-- ===== VERDICT (by name: the statement is the Claim_ definition above) =====
theorem convert_sqlite_placeholders_to_postgres_spec : Claim_equal_convert_sqlite_placeholders_to_postgres := by
  intro query _
  unfold Spec_convert_sqlite_placeholders_to_postgres
  unfold convert_sqlite_placeholders_to_postgres convert_sqlite_placeholders_to_postgres_alt
  obtain ⟨hO, -, -⟩ := loopA_eq_scan query.toList.length query.toList (le_refl _)
  by_cases hq : '?' ∈ query.toList
  · rw [if_neg (by simpa using hq)]
    rw [hO []]
    simp
  · rw [if_pos (by simpa using hq)]
    have hid := loopA_id query.toList false false [] hq
    rw [hO []] at hid
    simp at hid
    rw [hid, String.ofList_toList]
***
WORK REQUEST
Retype exactly, please, each line from the line that contains "by_cases hq : '?' ∈ query.toList" through the last line of the entries above, with nothing added.

SOLUTION BELOW
  by_cases hq : '?' ∈ query.toList
  · rw [if_neg (by simpa using hq)]
    rw [hO []]
    simp
  · rw [if_pos (by simpa using hq)]
    have hid := loopA_id query.toList false false [] hq
    rw [hO []] at hid
    simp at hid
    rw [hid, String.ofList_toList]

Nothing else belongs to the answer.